**ACTION ITEM:** Find the word "strip" in the material below and gather every line that contains it.

*** Opening SUPPLIED DATA ***

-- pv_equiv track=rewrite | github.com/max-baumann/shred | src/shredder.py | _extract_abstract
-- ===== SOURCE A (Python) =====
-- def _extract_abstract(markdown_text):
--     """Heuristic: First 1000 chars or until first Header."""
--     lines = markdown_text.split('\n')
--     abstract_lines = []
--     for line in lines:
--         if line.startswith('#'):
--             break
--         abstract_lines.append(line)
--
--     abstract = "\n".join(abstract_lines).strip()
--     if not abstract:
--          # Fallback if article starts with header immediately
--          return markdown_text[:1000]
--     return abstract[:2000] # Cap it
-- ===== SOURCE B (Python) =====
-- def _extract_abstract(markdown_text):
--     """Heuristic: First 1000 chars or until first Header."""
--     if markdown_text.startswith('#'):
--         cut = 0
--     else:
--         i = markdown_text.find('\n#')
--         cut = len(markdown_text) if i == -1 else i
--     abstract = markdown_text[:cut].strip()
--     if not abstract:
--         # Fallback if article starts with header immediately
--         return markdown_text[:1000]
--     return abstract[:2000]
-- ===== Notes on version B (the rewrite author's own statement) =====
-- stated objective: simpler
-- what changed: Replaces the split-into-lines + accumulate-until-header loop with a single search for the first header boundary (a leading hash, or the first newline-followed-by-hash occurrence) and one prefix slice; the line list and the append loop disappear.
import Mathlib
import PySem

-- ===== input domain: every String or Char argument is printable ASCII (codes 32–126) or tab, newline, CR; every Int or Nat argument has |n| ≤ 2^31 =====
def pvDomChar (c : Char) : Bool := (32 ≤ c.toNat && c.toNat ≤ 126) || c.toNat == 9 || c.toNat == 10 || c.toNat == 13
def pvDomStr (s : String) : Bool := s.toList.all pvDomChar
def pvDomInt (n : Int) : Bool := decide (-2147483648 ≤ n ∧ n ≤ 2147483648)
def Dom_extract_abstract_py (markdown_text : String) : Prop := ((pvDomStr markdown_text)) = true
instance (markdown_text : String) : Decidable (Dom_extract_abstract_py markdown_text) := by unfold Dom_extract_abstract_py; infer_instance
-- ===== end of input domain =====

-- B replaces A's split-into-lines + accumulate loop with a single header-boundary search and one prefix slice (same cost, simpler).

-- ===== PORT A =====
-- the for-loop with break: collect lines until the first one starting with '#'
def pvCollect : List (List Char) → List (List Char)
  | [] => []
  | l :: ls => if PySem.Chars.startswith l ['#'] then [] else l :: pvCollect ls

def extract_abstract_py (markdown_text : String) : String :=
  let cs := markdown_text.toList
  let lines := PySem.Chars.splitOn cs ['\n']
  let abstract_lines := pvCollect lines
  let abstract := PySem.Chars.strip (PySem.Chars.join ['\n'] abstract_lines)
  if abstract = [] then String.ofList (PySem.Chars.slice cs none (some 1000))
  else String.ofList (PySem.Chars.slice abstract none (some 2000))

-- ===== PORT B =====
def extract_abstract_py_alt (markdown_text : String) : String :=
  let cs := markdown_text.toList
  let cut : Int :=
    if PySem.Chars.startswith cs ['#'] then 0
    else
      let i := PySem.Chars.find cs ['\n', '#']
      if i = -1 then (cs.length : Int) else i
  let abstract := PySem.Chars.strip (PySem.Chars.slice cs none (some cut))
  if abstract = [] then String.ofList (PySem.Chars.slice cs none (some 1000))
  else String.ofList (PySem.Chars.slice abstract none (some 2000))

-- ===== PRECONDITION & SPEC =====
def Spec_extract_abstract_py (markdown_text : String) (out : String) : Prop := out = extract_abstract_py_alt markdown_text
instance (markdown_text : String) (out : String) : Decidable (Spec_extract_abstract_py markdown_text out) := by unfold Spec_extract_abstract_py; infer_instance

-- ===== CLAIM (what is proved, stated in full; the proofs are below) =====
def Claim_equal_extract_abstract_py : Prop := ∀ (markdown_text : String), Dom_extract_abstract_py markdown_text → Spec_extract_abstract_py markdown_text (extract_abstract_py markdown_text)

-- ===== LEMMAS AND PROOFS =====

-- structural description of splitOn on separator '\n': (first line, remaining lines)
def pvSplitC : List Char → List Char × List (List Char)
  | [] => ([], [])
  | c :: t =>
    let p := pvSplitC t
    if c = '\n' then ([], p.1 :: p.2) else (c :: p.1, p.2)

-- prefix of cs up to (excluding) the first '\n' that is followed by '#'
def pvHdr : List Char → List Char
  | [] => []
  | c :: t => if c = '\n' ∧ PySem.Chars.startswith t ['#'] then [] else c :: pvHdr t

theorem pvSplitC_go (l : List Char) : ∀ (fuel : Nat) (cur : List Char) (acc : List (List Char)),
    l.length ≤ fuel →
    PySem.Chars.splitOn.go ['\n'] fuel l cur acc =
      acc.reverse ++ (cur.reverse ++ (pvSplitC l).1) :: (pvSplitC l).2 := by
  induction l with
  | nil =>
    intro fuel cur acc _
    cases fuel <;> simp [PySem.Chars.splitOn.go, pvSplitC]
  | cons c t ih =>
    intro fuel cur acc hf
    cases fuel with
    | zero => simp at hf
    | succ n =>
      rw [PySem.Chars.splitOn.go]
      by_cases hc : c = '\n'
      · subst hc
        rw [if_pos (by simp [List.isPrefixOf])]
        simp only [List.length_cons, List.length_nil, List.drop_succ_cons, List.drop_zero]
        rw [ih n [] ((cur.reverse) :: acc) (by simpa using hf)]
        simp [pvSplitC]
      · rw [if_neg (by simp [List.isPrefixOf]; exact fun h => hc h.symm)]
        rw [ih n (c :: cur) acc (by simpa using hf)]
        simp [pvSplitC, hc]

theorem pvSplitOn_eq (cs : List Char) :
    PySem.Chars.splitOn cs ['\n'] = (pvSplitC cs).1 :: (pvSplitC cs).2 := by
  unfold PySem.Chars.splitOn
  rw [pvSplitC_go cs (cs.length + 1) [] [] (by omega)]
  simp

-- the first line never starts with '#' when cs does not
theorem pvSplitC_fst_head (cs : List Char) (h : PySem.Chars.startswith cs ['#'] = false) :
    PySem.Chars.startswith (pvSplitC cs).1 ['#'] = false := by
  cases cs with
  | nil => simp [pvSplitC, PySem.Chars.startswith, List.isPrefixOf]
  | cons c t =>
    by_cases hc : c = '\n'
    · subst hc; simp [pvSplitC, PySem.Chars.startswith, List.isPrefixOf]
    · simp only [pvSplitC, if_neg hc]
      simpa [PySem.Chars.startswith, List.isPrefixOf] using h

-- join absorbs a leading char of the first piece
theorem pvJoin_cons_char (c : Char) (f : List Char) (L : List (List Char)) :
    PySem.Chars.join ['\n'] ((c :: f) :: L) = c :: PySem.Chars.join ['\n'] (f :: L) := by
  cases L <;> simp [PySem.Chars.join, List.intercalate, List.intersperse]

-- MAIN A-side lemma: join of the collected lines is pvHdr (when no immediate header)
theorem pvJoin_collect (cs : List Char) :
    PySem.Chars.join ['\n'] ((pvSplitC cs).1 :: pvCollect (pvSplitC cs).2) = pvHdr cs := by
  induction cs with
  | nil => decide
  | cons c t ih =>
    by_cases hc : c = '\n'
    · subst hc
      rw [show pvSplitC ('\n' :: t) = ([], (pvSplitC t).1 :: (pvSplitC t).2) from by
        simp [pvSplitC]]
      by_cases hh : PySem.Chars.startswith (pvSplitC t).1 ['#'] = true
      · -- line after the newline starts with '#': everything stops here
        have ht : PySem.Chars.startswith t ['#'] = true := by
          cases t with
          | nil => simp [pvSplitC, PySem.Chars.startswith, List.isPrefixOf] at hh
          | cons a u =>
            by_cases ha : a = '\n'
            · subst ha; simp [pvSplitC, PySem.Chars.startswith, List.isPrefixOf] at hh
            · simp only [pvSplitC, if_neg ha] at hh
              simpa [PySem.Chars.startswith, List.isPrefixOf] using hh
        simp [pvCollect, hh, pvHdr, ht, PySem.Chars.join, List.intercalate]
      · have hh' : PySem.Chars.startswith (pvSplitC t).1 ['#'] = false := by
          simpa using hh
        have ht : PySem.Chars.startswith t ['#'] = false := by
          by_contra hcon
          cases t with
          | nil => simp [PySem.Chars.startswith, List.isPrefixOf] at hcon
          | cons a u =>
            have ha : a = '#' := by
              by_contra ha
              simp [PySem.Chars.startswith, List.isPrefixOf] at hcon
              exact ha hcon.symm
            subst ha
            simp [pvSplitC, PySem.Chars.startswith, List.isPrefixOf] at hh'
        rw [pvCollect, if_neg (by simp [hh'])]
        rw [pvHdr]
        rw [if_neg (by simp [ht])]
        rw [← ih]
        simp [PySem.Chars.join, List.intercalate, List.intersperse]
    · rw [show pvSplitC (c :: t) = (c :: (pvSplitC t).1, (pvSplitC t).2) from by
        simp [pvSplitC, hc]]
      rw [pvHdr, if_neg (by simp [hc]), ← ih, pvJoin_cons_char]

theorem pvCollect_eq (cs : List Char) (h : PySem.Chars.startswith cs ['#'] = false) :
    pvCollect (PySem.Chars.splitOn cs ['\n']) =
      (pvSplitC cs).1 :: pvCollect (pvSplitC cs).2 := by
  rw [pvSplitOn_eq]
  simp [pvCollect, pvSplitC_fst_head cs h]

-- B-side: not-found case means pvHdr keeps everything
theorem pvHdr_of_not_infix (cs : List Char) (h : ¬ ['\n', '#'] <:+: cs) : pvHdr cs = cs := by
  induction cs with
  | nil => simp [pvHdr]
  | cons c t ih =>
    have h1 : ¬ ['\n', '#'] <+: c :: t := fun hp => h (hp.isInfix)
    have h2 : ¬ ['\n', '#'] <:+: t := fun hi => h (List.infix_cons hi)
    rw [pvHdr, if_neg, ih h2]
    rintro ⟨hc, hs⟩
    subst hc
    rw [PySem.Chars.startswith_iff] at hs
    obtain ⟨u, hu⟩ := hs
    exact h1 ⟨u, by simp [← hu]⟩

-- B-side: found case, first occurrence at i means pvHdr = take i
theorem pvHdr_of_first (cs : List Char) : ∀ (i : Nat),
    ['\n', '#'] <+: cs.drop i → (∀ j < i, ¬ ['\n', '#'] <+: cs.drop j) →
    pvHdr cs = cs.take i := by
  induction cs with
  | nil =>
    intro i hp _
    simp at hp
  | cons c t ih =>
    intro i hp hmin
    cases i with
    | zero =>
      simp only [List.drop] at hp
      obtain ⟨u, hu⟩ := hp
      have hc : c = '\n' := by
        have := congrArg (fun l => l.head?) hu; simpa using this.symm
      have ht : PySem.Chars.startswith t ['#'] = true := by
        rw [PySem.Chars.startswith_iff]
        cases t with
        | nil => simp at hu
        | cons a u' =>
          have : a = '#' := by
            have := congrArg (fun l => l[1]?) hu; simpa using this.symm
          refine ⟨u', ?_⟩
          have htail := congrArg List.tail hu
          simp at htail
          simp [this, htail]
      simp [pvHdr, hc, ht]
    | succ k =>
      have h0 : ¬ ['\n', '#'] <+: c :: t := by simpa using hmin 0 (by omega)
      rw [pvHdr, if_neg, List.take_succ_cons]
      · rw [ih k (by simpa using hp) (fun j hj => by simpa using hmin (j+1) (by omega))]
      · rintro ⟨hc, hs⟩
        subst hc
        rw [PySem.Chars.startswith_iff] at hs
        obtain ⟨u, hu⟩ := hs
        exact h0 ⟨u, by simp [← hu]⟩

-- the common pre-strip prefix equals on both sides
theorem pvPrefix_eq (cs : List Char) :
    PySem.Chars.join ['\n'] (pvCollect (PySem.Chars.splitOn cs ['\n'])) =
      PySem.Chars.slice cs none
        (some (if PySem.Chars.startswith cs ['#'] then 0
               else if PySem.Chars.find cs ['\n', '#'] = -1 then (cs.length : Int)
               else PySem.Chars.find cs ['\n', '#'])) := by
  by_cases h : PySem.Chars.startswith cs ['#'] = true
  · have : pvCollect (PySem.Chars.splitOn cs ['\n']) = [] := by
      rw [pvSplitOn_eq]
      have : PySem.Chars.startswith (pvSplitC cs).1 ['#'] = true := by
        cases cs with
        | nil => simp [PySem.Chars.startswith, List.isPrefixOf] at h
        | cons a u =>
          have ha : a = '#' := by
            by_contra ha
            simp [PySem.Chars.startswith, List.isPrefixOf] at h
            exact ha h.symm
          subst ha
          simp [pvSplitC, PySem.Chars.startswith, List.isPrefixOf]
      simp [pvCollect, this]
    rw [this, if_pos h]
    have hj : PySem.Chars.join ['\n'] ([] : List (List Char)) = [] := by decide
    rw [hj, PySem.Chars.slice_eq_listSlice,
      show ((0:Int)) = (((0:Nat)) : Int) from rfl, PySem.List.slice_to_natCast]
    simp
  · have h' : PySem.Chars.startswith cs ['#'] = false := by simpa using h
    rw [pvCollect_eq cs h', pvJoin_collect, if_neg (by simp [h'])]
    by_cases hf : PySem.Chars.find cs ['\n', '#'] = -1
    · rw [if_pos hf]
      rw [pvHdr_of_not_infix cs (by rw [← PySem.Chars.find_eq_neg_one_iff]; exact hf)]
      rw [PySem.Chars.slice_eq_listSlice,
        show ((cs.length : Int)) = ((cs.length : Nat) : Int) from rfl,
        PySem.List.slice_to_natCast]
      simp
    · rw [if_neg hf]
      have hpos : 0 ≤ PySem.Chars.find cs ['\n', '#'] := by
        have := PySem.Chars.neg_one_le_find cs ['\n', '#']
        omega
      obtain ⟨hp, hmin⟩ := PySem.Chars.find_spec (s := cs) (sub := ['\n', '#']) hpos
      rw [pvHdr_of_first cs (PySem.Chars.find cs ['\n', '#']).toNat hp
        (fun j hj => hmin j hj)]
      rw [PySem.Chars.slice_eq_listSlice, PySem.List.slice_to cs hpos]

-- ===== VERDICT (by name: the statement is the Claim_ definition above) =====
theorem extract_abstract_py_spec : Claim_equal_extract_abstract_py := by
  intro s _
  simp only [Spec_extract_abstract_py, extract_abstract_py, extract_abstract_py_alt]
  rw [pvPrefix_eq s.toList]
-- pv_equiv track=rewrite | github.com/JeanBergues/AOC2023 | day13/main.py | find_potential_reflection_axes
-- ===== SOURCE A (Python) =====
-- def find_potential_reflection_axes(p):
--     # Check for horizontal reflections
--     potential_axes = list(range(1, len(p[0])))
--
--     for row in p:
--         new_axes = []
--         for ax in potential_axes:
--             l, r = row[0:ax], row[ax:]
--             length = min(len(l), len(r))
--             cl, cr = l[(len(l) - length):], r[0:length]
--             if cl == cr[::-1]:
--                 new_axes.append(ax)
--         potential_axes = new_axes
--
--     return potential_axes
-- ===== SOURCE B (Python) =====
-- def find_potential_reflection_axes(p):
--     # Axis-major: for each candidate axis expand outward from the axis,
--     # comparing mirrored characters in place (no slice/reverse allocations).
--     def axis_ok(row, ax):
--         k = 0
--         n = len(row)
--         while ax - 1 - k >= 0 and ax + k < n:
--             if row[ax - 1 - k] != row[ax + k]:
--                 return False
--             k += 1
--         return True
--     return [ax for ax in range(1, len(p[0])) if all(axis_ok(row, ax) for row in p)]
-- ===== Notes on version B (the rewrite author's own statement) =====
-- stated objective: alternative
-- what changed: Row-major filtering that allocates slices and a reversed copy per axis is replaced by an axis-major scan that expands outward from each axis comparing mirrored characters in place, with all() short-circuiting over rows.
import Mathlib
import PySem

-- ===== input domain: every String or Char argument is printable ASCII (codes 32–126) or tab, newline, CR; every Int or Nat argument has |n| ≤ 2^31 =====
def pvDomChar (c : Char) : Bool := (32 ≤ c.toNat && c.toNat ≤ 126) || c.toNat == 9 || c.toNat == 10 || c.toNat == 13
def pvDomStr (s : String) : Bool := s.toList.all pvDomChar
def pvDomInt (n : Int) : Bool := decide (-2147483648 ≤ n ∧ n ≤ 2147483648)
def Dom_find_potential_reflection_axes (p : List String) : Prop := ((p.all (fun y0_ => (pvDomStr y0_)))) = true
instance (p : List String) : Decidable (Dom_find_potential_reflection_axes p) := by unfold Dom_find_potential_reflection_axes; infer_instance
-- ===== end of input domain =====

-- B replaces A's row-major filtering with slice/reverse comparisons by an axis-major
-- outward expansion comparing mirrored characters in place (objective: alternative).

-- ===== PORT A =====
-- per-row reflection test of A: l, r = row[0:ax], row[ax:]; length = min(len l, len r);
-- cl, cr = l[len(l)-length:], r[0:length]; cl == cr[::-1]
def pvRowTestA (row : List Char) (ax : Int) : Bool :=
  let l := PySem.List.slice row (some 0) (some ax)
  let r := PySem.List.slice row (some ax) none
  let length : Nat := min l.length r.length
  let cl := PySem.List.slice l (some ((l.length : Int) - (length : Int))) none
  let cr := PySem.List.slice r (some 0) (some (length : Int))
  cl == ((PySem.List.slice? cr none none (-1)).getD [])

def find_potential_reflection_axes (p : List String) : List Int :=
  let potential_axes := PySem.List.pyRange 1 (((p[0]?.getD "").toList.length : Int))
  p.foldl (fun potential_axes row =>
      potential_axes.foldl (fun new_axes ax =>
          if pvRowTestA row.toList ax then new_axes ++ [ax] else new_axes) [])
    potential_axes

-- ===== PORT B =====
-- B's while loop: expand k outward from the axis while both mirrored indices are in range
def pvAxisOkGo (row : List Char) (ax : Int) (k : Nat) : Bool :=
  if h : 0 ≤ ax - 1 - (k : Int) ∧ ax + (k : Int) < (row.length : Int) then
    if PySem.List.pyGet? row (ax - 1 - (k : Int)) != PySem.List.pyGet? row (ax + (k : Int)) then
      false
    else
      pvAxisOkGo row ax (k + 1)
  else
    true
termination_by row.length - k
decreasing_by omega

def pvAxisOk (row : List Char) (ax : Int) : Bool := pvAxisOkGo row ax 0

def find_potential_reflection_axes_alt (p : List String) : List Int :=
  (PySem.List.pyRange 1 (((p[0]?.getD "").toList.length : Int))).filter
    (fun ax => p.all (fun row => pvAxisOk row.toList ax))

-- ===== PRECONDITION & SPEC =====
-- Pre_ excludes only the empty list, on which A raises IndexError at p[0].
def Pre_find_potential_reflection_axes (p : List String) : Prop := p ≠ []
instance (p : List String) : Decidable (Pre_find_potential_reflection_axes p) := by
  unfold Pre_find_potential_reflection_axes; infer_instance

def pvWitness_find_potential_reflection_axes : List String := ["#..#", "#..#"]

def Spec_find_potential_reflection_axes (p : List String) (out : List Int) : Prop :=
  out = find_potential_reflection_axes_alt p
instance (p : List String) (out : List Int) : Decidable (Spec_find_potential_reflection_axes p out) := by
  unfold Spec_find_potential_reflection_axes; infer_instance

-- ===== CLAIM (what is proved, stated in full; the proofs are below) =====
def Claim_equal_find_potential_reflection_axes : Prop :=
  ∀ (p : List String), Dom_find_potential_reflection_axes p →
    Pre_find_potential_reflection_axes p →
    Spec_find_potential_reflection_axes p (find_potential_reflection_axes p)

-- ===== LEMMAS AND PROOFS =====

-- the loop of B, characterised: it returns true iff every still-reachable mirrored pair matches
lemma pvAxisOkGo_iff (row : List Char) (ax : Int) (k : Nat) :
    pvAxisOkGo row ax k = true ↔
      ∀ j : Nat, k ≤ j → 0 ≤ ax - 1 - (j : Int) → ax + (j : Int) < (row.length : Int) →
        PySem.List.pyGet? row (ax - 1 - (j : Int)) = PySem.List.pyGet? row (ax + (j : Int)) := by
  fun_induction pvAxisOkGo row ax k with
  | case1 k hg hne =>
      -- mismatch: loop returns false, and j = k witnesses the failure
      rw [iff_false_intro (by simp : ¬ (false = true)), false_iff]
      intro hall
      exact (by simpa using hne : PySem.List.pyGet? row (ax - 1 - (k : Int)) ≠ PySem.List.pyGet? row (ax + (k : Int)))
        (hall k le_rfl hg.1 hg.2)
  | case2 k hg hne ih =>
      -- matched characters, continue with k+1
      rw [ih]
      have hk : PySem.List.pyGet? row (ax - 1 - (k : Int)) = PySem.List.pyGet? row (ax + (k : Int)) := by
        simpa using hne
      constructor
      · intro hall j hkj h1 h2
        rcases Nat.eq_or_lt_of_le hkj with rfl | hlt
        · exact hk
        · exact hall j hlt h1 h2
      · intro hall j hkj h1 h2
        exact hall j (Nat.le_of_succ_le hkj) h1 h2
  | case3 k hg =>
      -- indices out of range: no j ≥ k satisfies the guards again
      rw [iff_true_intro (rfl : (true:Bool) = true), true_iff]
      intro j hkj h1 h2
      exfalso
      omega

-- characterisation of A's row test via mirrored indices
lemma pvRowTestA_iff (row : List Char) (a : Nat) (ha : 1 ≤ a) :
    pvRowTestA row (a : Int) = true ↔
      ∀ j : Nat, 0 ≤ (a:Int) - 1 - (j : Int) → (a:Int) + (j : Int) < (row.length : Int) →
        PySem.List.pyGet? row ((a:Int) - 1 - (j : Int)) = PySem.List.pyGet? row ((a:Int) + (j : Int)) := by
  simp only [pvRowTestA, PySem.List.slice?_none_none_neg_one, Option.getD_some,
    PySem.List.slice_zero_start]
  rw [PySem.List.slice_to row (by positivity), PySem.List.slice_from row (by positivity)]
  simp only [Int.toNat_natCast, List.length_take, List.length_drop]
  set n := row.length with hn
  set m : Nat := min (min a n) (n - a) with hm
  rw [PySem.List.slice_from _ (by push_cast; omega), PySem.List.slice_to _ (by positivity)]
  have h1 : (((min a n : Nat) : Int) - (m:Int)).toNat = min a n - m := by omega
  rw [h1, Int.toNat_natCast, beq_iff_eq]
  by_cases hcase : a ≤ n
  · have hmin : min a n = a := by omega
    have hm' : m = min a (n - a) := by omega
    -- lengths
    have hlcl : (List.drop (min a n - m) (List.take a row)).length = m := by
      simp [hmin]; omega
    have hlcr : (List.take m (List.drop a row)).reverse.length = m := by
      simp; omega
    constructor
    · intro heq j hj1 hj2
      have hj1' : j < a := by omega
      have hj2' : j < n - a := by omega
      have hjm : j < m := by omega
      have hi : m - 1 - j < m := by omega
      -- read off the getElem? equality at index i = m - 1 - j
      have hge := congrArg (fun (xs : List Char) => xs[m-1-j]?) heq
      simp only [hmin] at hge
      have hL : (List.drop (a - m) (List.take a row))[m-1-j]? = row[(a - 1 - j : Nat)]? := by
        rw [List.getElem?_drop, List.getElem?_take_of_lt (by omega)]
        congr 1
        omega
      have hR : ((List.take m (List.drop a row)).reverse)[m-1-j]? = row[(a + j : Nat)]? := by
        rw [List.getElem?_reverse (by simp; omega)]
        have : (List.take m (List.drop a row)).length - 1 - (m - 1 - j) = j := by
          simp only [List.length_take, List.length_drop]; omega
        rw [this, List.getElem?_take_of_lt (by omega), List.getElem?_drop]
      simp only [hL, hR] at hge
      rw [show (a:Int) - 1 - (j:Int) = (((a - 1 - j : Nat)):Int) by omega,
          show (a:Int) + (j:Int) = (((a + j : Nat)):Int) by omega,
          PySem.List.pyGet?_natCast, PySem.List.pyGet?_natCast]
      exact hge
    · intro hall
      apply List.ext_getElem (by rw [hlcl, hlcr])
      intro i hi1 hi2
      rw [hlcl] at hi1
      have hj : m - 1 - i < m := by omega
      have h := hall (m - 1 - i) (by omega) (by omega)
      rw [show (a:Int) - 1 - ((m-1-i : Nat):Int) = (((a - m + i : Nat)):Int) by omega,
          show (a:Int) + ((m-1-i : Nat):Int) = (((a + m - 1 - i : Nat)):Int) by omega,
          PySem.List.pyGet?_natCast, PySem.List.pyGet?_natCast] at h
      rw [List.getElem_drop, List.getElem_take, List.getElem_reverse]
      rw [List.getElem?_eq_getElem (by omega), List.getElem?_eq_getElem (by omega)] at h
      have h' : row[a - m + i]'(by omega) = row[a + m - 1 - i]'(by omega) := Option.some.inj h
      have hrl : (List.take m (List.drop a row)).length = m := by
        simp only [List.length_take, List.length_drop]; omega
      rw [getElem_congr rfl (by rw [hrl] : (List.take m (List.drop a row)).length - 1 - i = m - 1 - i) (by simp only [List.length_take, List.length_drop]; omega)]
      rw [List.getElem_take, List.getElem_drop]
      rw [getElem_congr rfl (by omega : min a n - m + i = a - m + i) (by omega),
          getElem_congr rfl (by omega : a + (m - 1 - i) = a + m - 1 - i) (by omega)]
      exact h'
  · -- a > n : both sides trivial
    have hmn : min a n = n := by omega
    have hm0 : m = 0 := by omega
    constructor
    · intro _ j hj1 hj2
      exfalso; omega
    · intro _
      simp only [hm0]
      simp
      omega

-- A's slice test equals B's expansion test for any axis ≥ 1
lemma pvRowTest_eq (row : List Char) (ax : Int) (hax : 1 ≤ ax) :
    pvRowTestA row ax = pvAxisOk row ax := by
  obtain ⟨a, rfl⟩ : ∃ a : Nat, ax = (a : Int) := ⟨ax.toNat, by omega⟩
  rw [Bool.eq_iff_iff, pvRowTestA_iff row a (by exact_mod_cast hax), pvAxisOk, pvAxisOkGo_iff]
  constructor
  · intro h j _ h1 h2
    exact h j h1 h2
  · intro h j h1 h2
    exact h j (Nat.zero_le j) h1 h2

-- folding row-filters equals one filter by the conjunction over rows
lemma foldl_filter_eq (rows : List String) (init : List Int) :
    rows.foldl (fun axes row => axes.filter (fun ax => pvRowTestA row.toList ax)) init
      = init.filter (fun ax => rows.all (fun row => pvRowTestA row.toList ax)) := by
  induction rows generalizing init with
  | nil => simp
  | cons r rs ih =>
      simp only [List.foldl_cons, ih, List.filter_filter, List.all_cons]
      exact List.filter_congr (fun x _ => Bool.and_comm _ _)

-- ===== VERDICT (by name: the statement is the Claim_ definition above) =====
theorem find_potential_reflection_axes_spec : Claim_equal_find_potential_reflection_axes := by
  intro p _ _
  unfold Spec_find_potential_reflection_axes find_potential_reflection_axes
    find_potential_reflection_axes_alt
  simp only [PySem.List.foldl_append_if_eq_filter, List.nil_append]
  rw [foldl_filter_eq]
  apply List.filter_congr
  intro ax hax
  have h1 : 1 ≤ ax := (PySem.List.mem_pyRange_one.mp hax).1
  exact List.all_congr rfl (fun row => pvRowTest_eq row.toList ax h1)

*** Closing SUPPLIED DATA ***

**COMPLETED TASK:**
--     abstract = "\n".join(abstract_lines).strip()
--     abstract = markdown_text[:cut].strip()
  let abstract := PySem.Chars.strip (PySem.Chars.join ['\n'] abstract_lines)
  let abstract := PySem.Chars.strip (PySem.Chars.slice cs none (some cut))
-- the common pre-strip prefix equals on both sides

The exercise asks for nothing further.